554_reward_act1_bad_example.mp4
Branch --> reinforce-learningrate-act2
from this point, we thought on introducing some brake action when turning and adding some more acceleration to compensate braking at corners.
available_actions = [
[0.0, 0.3, 0.0], # throttle – higher acc (from 0.2 to 0.3)
[0.0, 0.1, 0.0], # throttle
[0.0, 0.0, 0.0], # throttle
[0.0, 0.0, 0.7], # break
[0.0, 0.0, 0.5], # break
[0.0, 0.0, 0.2], # break
[-1.0, 0.0, 0.2], # left – slight braking at corners (from 0.0 to 0.2)
[-0.5, 0.0, 0.2], # left – slight braking at corners (from 0.0 to 0.2)
[-0.2, 0.0, 0.2], # left – slight braking at corners (from 0.0 to 0.2)
[1.0, 0.0, 0.2], # right – slight braking at corners (from 0.0 to 0.2)
[0.5, 0.0, 0.2], # right – slight braking at corners (from 0.0 to 0.2)
[0.2, 0.0, 0.2], # right – slight braking at corners (from 0.0 to 0.2)
]
Here we were obviously too conservative on braking but we thought it may be a good working path to prevent car from accelerating to much and crashing on sharp corners.

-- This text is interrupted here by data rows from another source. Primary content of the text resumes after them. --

-- pv_equiv track=rewrite | github.com/pypi-data/pypi-mirror-186 | packages/dataclass-to-diagram/dataclass_to_diagram-0.0.5-py3-none-any.whl/dataclass_to_diagram/exporters/state_to_puml/state_to_puml.py | _export_description
-- ===== SOURCE A (Python) =====
-- DESC_LINE_TEMPLATE: str = "{alias} : {description_line}"
--
-- def _export_description(
--     state_alias: int,
--     description: str | None,
-- ) -> str:
--     if not description:
--         return ""
--     desc_lines = description.split("\n")
--     desc_lines_format = [
--         DESC_LINE_TEMPLATE.format(
--             alias=state_alias,
--             description_line=line,
--         )
--         for line in desc_lines
--     ]
--     desc_lines_str = "\n".join(desc_lines_format)
--     return "\n{0}".format(desc_lines_str)
-- ===== SOURCE B (Python) =====
-- def _export_description(state_alias, description):
--     if not description:
--         return ""
--     prefix = f"{state_alias} : "
--     out = ["\n", prefix]
--     for ch in description:
--         out.append(ch)
--         if ch == "\n":
--             out.append(prefix)
--     return "".join(out)
-- ===== Notes on version B (the rewrite author's own statement) =====
-- stated objective: alternative
-- what changed: Replaces A's split-into-lines / per-line format / join pipeline by a single character-level pass that emits each character and injects the alias prefix right after every newline.
import Mathlib
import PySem

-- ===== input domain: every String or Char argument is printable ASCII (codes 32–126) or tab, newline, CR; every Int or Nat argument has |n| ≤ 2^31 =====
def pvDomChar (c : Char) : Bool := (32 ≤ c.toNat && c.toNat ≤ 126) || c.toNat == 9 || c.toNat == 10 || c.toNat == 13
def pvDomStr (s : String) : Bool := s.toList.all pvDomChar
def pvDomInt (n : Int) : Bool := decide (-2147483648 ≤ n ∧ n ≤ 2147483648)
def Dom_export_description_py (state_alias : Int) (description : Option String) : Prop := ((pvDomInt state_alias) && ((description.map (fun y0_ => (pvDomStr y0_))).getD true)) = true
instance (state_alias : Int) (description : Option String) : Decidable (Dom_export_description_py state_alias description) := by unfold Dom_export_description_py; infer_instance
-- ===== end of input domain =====

-- B replaces A's split-into-lines / per-line format / join pipeline by one character-level
-- pass that copies each character and injects the alias prefix after every newline; objective: alternative.

-- ===== PORT A =====
-- literal port of A: split on "\n", format each line with the template, join, prepend "\n".
def export_description_py (state_alias : Int) (description : Option String) : String :=
  match description with
  | none => ""
  | some d =>
    if d = "" then ""  -- `if not description`
    else
      let desc_lines := (PySem.Str.split? d "\n").getD []  -- sep "\n" ≠ "", split? is some here
      let desc_lines_format := desc_lines.map (fun line =>
        PySem.Str.join "" [PySem.Int.toStr state_alias, " : ", line])  -- DESC_LINE_TEMPLATE.format
      let desc_lines_str := PySem.Str.join "\n" desc_lines_format
      PySem.Str.join "" ["\n", desc_lines_str]  -- "\n{0}".format

-- ===== PORT B =====
-- single pass over the characters, accumulating string pieces, joined once at the end.
def export_description_py_alt (state_alias : Int) (description : Option String) : String :=
  match description with
  | none => ""
  | some d =>
    if d = "" then ""  -- `if not description`
    else
      let prefix_ := String.ofList ((PySem.Int.toStr state_alias).toList ++ " : ".toList)  -- f"{state_alias} : "
      let out := d.toList.foldl (fun acc ch =>            -- for ch in description:
        let acc' := acc ++ [String.ofList [ch]]           --   out.append(ch)
        if ch = '\n' then acc' ++ [prefix_] else acc')    --   if ch == "\n": out.append(prefix)
        ["\n", prefix_]
      PySem.Str.join "" out                               -- "".join(out)

-- ===== PRECONDITION & SPEC =====
def Spec_export_description_py (state_alias : Int) (description : Option String) (out : String) : Prop := out = export_description_py_alt state_alias description
instance (state_alias : Int) (description : Option String) (out : String) : Decidable (Spec_export_description_py state_alias description out) := by unfold Spec_export_description_py; infer_instance

-- ===== CLAIM (what is proved, stated in full; the proofs are below) =====
def Claim_equal_export_description_py : Prop := ∀ (state_alias : Int) (description : Option String), Dom_export_description_py state_alias description → Spec_export_description_py state_alias description (export_description_py state_alias description)

-- ===== LEMMAS AND PROOFS =====

-- simple structural split on a single character (proof-side spec of Chars.splitOn on [c])
def split1 (c : Char) : List Char → List (List Char)
  | [] => [[]]
  | x :: t => if x = c then [] :: split1 c t else (split1 c t).modifyHead (x :: ·)

-- canonical middle form: copy each char, replacing c by `new` (both programs reduce to it)
def repl1 (c : Char) (new : List Char) : List Char → List Char
  | [] => []
  | x :: t => if x = c then new ++ repl1 c new t else x :: repl1 c new t

theorem split1_ne_nil (c : Char) (l : List Char) : split1 c l ≠ [] := by
  cases l with
  | nil => simp [split1]
  | cons x t =>
    simp only [split1]
    split_ifs
    · simp
    · cases h : split1 c t with
      | nil => exact absurd h (split1_ne_nil c t)
      | cons a b => simp

theorem go_split (c : Char) : ∀ (fuel : Nat) (l cur : List Char) (pacc : List (List Char)),
    l.length < fuel →
    PySem.Chars.splitOn.go [c] fuel l cur pacc = pacc.reverse ++ (split1 c l).modifyHead (cur.reverse ++ ·) := by
  intro fuel
  induction fuel with
  | zero => intro l cur pacc h; omega
  | succ n ih =>
    intro l cur pacc h
    cases l with
    | nil => simp [PySem.Chars.splitOn.go, split1]
    | cons x t =>
      simp only [PySem.Chars.splitOn.go, List.isPrefixOf, List.length_cons] at *
      by_cases hx : c = x
      · subst hx
        simp only [beq_self_eq_true, Bool.true_and, if_true, List.drop_succ_cons,
          List.length_nil, List.drop_zero, split1]
        rw [ih t [] (cur.reverse :: pacc) (by omega)]
        cases hs : split1 c t with
        | nil => exact absurd hs (split1_ne_nil c t)
        | cons a b => simp
      · have hb : (c == x) = false := by simp [hx]
        simp only [hb, Bool.false_and, if_neg (by simp : ¬ (false = true)), split1]
        rw [ih t (x :: cur) pacc (by omega)]
        cases hs : split1 c t with
        | nil => exact absurd hs (split1_ne_nil c t)
        | cons a b =>
          have hxc : ¬ x = c := fun h' => hx h'.symm
          simp [hxc]

theorem splitOn_eq (c : Char) (l : List Char) : PySem.Chars.splitOn l [c] = split1 c l := by
  unfold PySem.Chars.splitOn
  rw [go_split c (l.length + 1) l [] [] (by omega)]
  cases hs : split1 c l with
  | nil => exact absurd hs (split1_ne_nil c l)
  | cons a b => simp

theorem join_split1 (c : Char) (new l1 : List Char) :
    PySem.Chars.join new (split1 c l1) = repl1 c new l1 := by
  induction l1 with
  | nil => simp [split1, repl1, PySem.Chars.join, List.intercalate]
  | cons x t ih =>
    simp only [split1, repl1]
    by_cases hx : x = c
    · simp only [hx, if_true]
      cases hs : split1 c t with
      | nil => exact absurd hs (split1_ne_nil c t)
      | cons a b =>
        rw [hs] at ih
        rw [PySem.Chars.join_cons_cons, ← ih]
        simp
    · simp only [if_neg hx]
      cases hs : split1 c t with
      | nil => exact absurd hs (split1_ne_nil c t)
      | cons a b =>
        rw [hs] at ih
        cases b with
        | nil => simp_all [PySem.Chars.join, List.intercalate]
        | cons p q =>
          simp only [List.modifyHead]
          rw [PySem.Chars.join_cons_cons, ← ih, PySem.Chars.join_cons_cons]
          simp

theorem join_map_prefix (sep pre : List Char) : ∀ (parts : List (List Char)), parts ≠ [] →
    PySem.Chars.join sep (parts.map (pre ++ ·)) = pre ++ PySem.Chars.join (sep ++ pre) parts := by
  intro parts
  induction parts with
  | nil => intro h; exact absurd rfl h
  | cons a b ih =>
    intro _
    cases b with
    | nil => simp [PySem.Chars.join, List.intercalate]
    | cons p q =>
      rw [List.map_cons, List.map_cons, PySem.Chars.join_cons_cons, ← List.map_cons,
        ih (by simp), PySem.Chars.join_cons_cons]
      simp

theorem join_empty_flatten : ∀ (parts : List (List Char)),
    PySem.Chars.join [] parts = parts.flatten := by
  intro parts
  induction parts with
  | nil => simp [PySem.Chars.join, List.intercalate]
  | cons a b ih =>
    cases b with
    | nil => simp [PySem.Chars.join, List.intercalate]
    | cons p q =>
      rw [PySem.Chars.join_cons_cons, ih]
      simp

-- B's fold, flattened, produces the canonical form appended to the flattened accumulator
theorem bfold_eq (pre : String) : ∀ (l : List Char) (acc : List String),
    ((l.foldl (fun acc ch =>
        if ch = '\n' then acc ++ [String.ofList [ch]] ++ [pre]
        else acc ++ [String.ofList [ch]]) acc).map String.toList).flatten
      = (acc.map String.toList).flatten ++ repl1 '\n' ('\n' :: pre.toList) l := by
  intro l
  induction l with
  | nil => intro acc; simp [repl1]
  | cons x t ih =>
    intro acc
    simp only [List.foldl_cons, repl1]
    by_cases hx : x = '\n'
    · subst hx
      simp only [if_true]
      rw [ih]
      simp
    · simp only [if_neg hx]
      rw [ih]
      simp

-- ===== VERDICT (by name: the statement is the Claim_ definition above) =====
theorem export_description_py_spec : Claim_equal_export_description_py := by
  intro state_alias description _
  unfold Spec_export_description_py export_description_py export_description_py_alt
  cases description with
  | none => rfl
  | some d =>
    by_cases hd : d = ""
    · simp [hd]
    · simp only [if_neg hd]
      have cj3 : ∀ a b c : List Char, PySem.Chars.join [] [a, b, c] = a ++ (b ++ c) := by
        intro a b c; simp [PySem.Chars.join, List.intercalate]
      have hnl : "\n".toList = ['\n'] := rfl
      have hemp : "".toList = ([] : List Char) := rfl
      have hsp : " : ".toList = [' ', ':', ' '] := rfl
      -- A side
      simp only [PySem.Str.join, PySem.Str.split?, hnl, hemp, hsp,
        PySem.Chars.split?, List.isEmpty_cons, Option.map_some, Option.getD_some,
        String.toList_ofList, List.map_cons, List.map_nil, List.map_map, cj3,
        if_neg (by simp : ¬ (false = true))]
      apply congrArg String.ofList
      rw [splitOn_eq]
      have hmap : List.map (String.toList ∘ (fun line => String.ofList
            ((PySem.Int.toStr state_alias).toList ++ ([' ', ':', ' '] ++ line.toList))) ∘ String.ofList)
            (split1 '\n' d.toList)
          = List.map (fun l => ((PySem.Int.toStr state_alias).toList ++ [' ', ':', ' ']) ++ l)
            (split1 '\n' d.toList) := by
        simp [Function.comp_def]
      rw [hmap, join_map_prefix ['\n'] _ _ (split1_ne_nil '\n' d.toList),
        join_split1 '\n' (['\n'] ++ ((PySem.Int.toStr state_alias).toList ++ [' ', ':', ' '])) d.toList]
      -- B side
      simp only [join_empty_flatten, bfold_eq]
      simp
-- pv_equiv track=rewrite | github.com/kabads/advent-of-code-2024 | day0701.py | is_valid_equation
-- ===== SOURCE A (Python) =====
-- from itertools import product
--
-- def is_valid_equation(target, numbers):
--     for operators in product(['+', '*'], repeat=len(numbers)-1):
--         value = numbers[0]
--         for i, op in enumerate(operators):
--             if op == '+':
--                 value += numbers[i+1]
--             else:  # op == '*'
--                 value *= numbers[i+1]
--             if value > target:  # Early exit if we exceed target
--                 break
--         if value == target:
--             return True
--     return False
-- ===== SOURCE B (Python) =====
-- def is_valid_equation(target, numbers):
--     reachable = {numbers[0]}
--     for x in numbers[1:]:
--         nxt = set()
--         for v in reachable:
--             for w in (v + x, v * x):
--                 if w <= target:
--                     nxt.add(w)
--         reachable = nxt
--     return target in reachable
-- ===== Notes on version B (the rewrite author's own statement) =====
-- stated objective: alternative
-- what changed: Replaced the enumeration of all 2^(n-1) operator tuples with a forward DP that carries the set of reachable partial values, discarding values above target exactly where A's early-exit break discards a tuple; A raises (ValueError/IndexError) on an empty numbers list, so Pre_ requires numbers nonempty (B raises there too).
import Mathlib
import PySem

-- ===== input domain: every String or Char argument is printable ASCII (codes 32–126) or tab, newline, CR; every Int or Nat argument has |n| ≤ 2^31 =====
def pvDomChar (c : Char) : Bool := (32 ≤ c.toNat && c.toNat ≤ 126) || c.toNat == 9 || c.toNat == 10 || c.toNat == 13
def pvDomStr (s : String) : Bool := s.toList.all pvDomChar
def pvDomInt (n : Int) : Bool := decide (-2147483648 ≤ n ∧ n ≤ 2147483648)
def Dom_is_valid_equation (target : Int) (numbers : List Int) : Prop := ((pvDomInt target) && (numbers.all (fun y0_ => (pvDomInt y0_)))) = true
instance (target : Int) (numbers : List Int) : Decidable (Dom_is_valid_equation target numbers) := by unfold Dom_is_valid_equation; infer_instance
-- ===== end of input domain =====

-- B replaces A's enumeration of all 2^(n-1) operator tuples with a forward DP over the
-- set of reachable partial values kept ≤ target (objective: alternative algorithm).


-- ===== PORT A =====
-- product(['+','*'], repeat=k), tuples in itertools order (first position varies slowest)
def pvProd : Nat → List (List Char)
  | 0 => [[]]
  | k + 1 => (['+', '*'] : List Char).flatMap (fun c => (pvProd k).map (fun t => c :: t))

-- A's inner loop: apply the operators left to right, breaking as soon as value > target
def pvRunOps (target value : Int) (ops : List Char) (rest : List Int) : Int :=
  match ops, rest with
  | op :: ops', x :: rest' =>
    let v := if op = '+' then value + x else value * x
    if v > target then v else pvRunOps target v ops' rest'
  | _, _ => value

def is_valid_equation (target : Int) (numbers : List Int) : Bool :=
  match numbers with
  | [] => false  -- unreachable under Pre_: Python A raises here
  | n0 :: rest =>
    (pvProd (numbers.length - 1)).any (fun ops => pvRunOps target n0 ops rest == target)

-- ===== PORT B =====
-- one DP step: from the set of reachable values, add v+x and v*x when ≤ target
def pvStep (target x : Int) (S : PySem.Set Int) : PySem.Set Int :=
  S.foldl (fun nxt v =>
    let nxt1 := if v + x ≤ target then PySem.Set.add nxt (v + x) else nxt
    if v * x ≤ target then PySem.Set.add nxt1 (v * x) else nxt1) PySem.Set.empty

def is_valid_equation_alt (target : Int) (numbers : List Int) : Bool :=
  match numbers with
  | [] => false  -- unreachable under Pre_: Python B raises here
  | n0 :: rest =>
    let final := rest.foldl (fun S x => pvStep target x S) (PySem.Set.add PySem.Set.empty n0)
    PySem.Set.contains final target

-- ===== PRECONDITION & SPEC =====
-- Python A raises on numbers = [] (product(..., repeat=-1) is a ValueError), hence:
def Pre_is_valid_equation (target : Int) (numbers : List Int) : Prop := numbers ≠ []
instance (target : Int) (numbers : List Int) : Decidable (Pre_is_valid_equation target numbers) := by unfold Pre_is_valid_equation; infer_instance
def pvWitness_is_valid_equation : Int × List Int := (190, [10, 19])

def Spec_is_valid_equation (target : Int) (numbers : List Int) (out : Bool) : Prop := out = is_valid_equation_alt target numbers
instance (target : Int) (numbers : List Int) (out : Bool) : Decidable (Spec_is_valid_equation target numbers out) := by unfold Spec_is_valid_equation; infer_instance

-- ===== CLAIM (what is proved, stated in full; the proofs are below) =====
def Claim_equal_is_valid_equation : Prop := ∀ (target : Int) (numbers : List Int), Dom_is_valid_equation target numbers → Pre_is_valid_equation target numbers → Spec_is_valid_equation target numbers (is_valid_equation target numbers)

-- ===== LEMMAS AND PROOFS =====

-- the common specification: target is reachable from v over rest, with every partial
-- value (after each operation) ≤ target, and the final value equal to target
def pvRA (target : Int) : Int → List Int → Prop
  | v, [] => v = target
  | v, x :: r => (v + x ≤ target ∧ pvRA target (v + x) r) ∨ (v * x ≤ target ∧ pvRA target (v * x) r)

lemma pvProd_any (target : Int) : ∀ (rest : List Int) (v : Int),
    ((pvProd rest.length).any (fun ops => pvRunOps target v ops rest == target) = true)
      ↔ pvRA target v rest := by
  intro rest
  induction rest with
  | nil => intro v; simp [pvProd, pvRunOps, pvRA]
  | cons x r ih =>
    intro v
    show ((['+', '*'] : List Char).flatMap
        (fun c => (pvProd r.length).map (fun t => c :: t))).any
        (fun ops => pvRunOps target v ops (x :: r) == target) = true ↔ _
    rw [show pvRA target v (x :: r)
        = ((v + x ≤ target ∧ pvRA target (v + x) r) ∨ (v * x ≤ target ∧ pvRA target (v * x) r))
        from rfl]
    have hplus : (fun t => pvRunOps target v ('+' :: t) (x :: r) == target)
        = (fun t : List Char =>
            (if v + x > target then v + x else pvRunOps target (v + x) t r) == target) := by
      funext t; simp [pvRunOps]
    have hstar : (fun t => pvRunOps target v ('*' :: t) (x :: r) == target)
        = (fun t : List Char =>
            (if v * x > target then v * x else pvRunOps target (v * x) t r) == target) := by
      funext t; simp [pvRunOps]
    simp only [List.flatMap_cons, List.flatMap_nil, List.append_nil, List.any_append,
      List.any_map, Function.comp_def, Bool.or_eq_true]
    rw [hplus, hstar]
    by_cases h1 : v + x > target <;> by_cases h2 : v * x > target
    · simp only [if_pos h1, if_pos h2, List.any_eq_true, beq_iff_eq]
      constructor
      · rintro (⟨t, _, h⟩ | ⟨t, _, h⟩)
        · exact absurd h (ne_of_gt h1)
        · exact absurd h (ne_of_gt h2)
      · rintro (⟨hle, _⟩ | ⟨hle, _⟩)
        · exact absurd hle (not_le.mpr h1)
        · exact absurd hle (not_le.mpr h2)
    · have hle2 : v * x ≤ target := not_lt.mp h2
      simp only [if_pos h1, if_neg h2, ih,
        show ((v + x : Int) == target) = false from beq_eq_false_iff_ne.mpr (ne_of_gt h1),
        List.any_eq_true]
      constructor
      · rintro (⟨t, _, h⟩ | h)
        · exact absurd h (by simp)
        · exact Or.inr ⟨hle2, h⟩
      · rintro (⟨hle, _⟩ | ⟨_, h⟩)
        · exact absurd hle (not_le.mpr h1)
        · exact Or.inr h
    · have hle1 : v + x ≤ target := not_lt.mp h1
      simp only [if_neg h1, if_pos h2, ih,
        show ((v * x : Int) == target) = false from beq_eq_false_iff_ne.mpr (ne_of_gt h2),
        List.any_eq_true]
      constructor
      · rintro (h | ⟨t, _, h⟩)
        · exact Or.inl ⟨hle1, h⟩
        · exact absurd h (by simp)
      · rintro (⟨_, h⟩ | ⟨hle, _⟩)
        · exact Or.inl h
        · exact absurd hle (not_le.mpr h2)
    · have hle1 : v + x ≤ target := not_lt.mp h1
      have hle2 : v * x ≤ target := not_lt.mp h2
      simp only [if_neg h1, if_neg h2, ih]
      constructor
      · rintro (h | h)
        · exact Or.inl ⟨hle1, h⟩
        · exact Or.inr ⟨hle2, h⟩
      · rintro (⟨_, h⟩ | ⟨_, h⟩)
        · exact Or.inl h
        · exact Or.inr h

lemma mem_pvStep_foldl (target x t : Int) : ∀ (L : List Int) (acc : PySem.Set Int),
    t ∈ L.foldl (fun nxt v =>
        let nxt1 := if v + x ≤ target then PySem.Set.add nxt (v + x) else nxt
        if v * x ≤ target then PySem.Set.add nxt1 (v * x) else nxt1) acc
      ↔ t ∈ acc ∨ ∃ v ∈ L, (t = v + x ∨ t = v * x) ∧ t ≤ target := by
  have hone : ∀ (acc : PySem.Set Int) (v : Int),
      t ∈ (let nxt1 := if v + x ≤ target then PySem.Set.add acc (v + x) else acc
           if v * x ≤ target then PySem.Set.add nxt1 (v * x) else nxt1)
        ↔ t ∈ acc ∨ ((t = v + x ∨ t = v * x) ∧ t ≤ target) := by
    intro acc v
    by_cases hA : v + x ≤ target <;> by_cases hM : v * x ≤ target <;>
      simp only [hA, hM, if_true, if_false, PySem.Set.mem_add] <;>
      constructor <;> intro h
    · rcases h with (h | rfl) | rfl
      · exact Or.inl h
      · exact Or.inr ⟨Or.inl rfl, hA⟩
      · exact Or.inr ⟨Or.inr rfl, hM⟩
    · rcases h with h | ⟨rfl | rfl, _⟩
      · exact Or.inl (Or.inl h)
      · exact Or.inl (Or.inr rfl)
      · exact Or.inr rfl
    · rcases h with h | rfl
      · exact Or.inl h
      · exact Or.inr ⟨Or.inl rfl, hA⟩
    · rcases h with h | ⟨rfl | rfl, hle⟩
      · exact Or.inl h
      · exact Or.inr rfl
      · exact absurd hle hM
    · rcases h with h | rfl
      · exact Or.inl h
      · exact Or.inr ⟨Or.inr rfl, hM⟩
    · rcases h with h | ⟨rfl | rfl, hle⟩
      · exact Or.inl h
      · exact absurd hle hA
      · exact Or.inr rfl
    · exact Or.inl h
    · rcases h with h | ⟨rfl | rfl, hle⟩
      · exact h
      · exact absurd hle hA
      · exact absurd hle hM
  intro L
  induction L with
  | nil => intro acc; simp
  | cons v L ih =>
    intro acc
    rw [List.foldl_cons, ih, hone]
    simp only [List.mem_cons]
    constructor
    · rintro ((h | h) | ⟨w, hw, hc⟩)
      · exact Or.inl h
      · exact Or.inr ⟨v, Or.inl rfl, h⟩
      · exact Or.inr ⟨w, Or.inr hw, hc⟩
    · rintro (h | ⟨w, rfl | hw, hc⟩)
      · exact Or.inl (Or.inl h)
      · exact Or.inl (Or.inr hc)
      · exact Or.inr ⟨w, hw, hc⟩

lemma mem_pvStep (target x t : Int) (S : PySem.Set Int) :
    t ∈ pvStep target x S ↔ ∃ v ∈ S, (t = v + x ∨ t = v * x) ∧ t ≤ target := by
  unfold pvStep
  rw [mem_pvStep_foldl]
  simp [PySem.Set.empty]

lemma mem_foldl_pvStep (target : Int) : ∀ (rest : List Int) (S : PySem.Set Int),
    (target ∈ rest.foldl (fun S x => pvStep target x S) S) ↔ ∃ v ∈ S, pvRA target v rest := by
  intro rest
  induction rest with
  | nil => intro S; simp [pvRA, eq_comm]
  | cons x r ih =>
    intro S
    rw [List.foldl_cons, ih]
    constructor
    · rintro ⟨w, hw, hra⟩
      rw [mem_pvStep] at hw
      obtain ⟨v, hv, hcase, hle⟩ := hw
      refine ⟨v, hv, ?_⟩
      rcases hcase with rfl | rfl
      · exact Or.inl ⟨hle, hra⟩
      · exact Or.inr ⟨hle, hra⟩
    · rintro ⟨v, hv, (⟨hle, hra⟩ | ⟨hle, hra⟩)⟩
      · exact ⟨v + x, (mem_pvStep ..).mpr ⟨v, hv, Or.inl rfl, hle⟩, hra⟩
      · exact ⟨v * x, (mem_pvStep ..).mpr ⟨v, hv, Or.inr rfl, hle⟩, hra⟩

-- ===== VERDICT (by name: the statement is the Claim_ definition above) =====
theorem is_valid_equation_spec : Claim_equal_is_valid_equation := by
  intro target numbers _ hpre
  unfold Spec_is_valid_equation
  match numbers with
  | [] => exact absurd rfl hpre
  | n0 :: rest =>
    have hA : is_valid_equation target (n0 :: rest)
        = (pvProd rest.length).any (fun ops => pvRunOps target n0 ops rest == target) := rfl
    have hB : is_valid_equation_alt target (n0 :: rest)
        = PySem.Set.contains
            (rest.foldl (fun S x => pvStep target x S) (PySem.Set.add PySem.Set.empty n0))
            target := rfl
    rw [hA, hB, Bool.eq_iff_iff, pvProd_any, PySem.Set.contains_iff, mem_foldl_pvStep]
    constructor
    · intro h
      exact ⟨n0, by simp [PySem.Set.add, PySem.Set.empty], h⟩
    · rintro ⟨v, hv, h⟩
      have : v = n0 := by
        simpa [PySem.Set.add, PySem.Set.empty] using hv
      exact this ▸ h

openaigym.video.0.610454.video000000.mp4
Branch --> reinforce-learningrate-act3
We adjusted corner braking and results were as follows:
available_actions = [
[0.0, 0.3, 0.0], # throttle
[0.0, 0.1, 0.0], # throttle
[0.0, 0.0, 0.0], # throttle
[0.0, 0.0, 0.7], # break
[0.0, 0.0, 0.5], # break
[0.0, 0.0, 0.2], # break
[-1.0, 0.0, 0.05], # left – slight braking at corners (from 0.2 to 0.05)
[-0.5, 0.0, 0.05], # left – slight braking at corners (from 0.2 to 0.05)
[-0.2, 0.0, 0.05], # left – slight braking at corners (from 0.2 to 0.05)
[1.0, 0.0, 0.05], # right – slight braking at corners (from 0.2 to 0.05)
[0.5, 0.0, 0.05], # right – slight braking at corners (from 0.2 to 0.05)
[0.2, 0.0, 0.05], # right – slight braking at corners (from 0.2 to 0.05)
]
Results were even better (final orange rewards) with a maximum average reward of 889.
openaigym.video.0.618566.video000000.mp4
It seems we are very close to average reward 900 but we think actions setup is critical.
Branch --> reinforce-learningrate-act4
We tried minimal changes to check if we could see better results.
available_actions = [
[0.0, 0.25, 0.0], # throttle – lower acc (from 0.3 to 0.25)
[0.0, 0.1, 0.0], # throttle
[0.0, 0.0, 0.0], # throttle
[0.0, 0.0, 0.7], # break
[0.0, 0.0, 0.5], # break
[0.0, 0.0, 0.2], # break
[-1.0, 0.0, 0.04], # left – slight braking at corners (from 0.05 to 0.04)
[-0.5, 0.0, 0.04], # left – slight braking at corners (from 0.05 to 0.04)
[-0.2, 0.0, 0.04], # left – slight braking at corners (from 0.05 to 0.04)
[1.0, 0.0, 0.04], # right – slight braking at corners (from 0.05 to 0.04)
[0.5, 0.0, 0.04], # right – slight braking at corners (from 0.05 to 0.04)
[0.2, 0.0, 0.04], # right – slight braking at corners (from 0.05 to 0.04)
]
Average reward results were now similar to previous action set results (final blue curve area).
openaigym.video.0.630905.video000000.mp4
CONCLUSION:
Set of available actions plays key role on agent performance. It is not possible to solve car racing environment with poor set of actions using reinforce.
Defining good set of actions seems as important as defining a proper neural network to solve this environment.
To reach average reward of 900, additional fine tuning on actions or continuous set of actions should be used.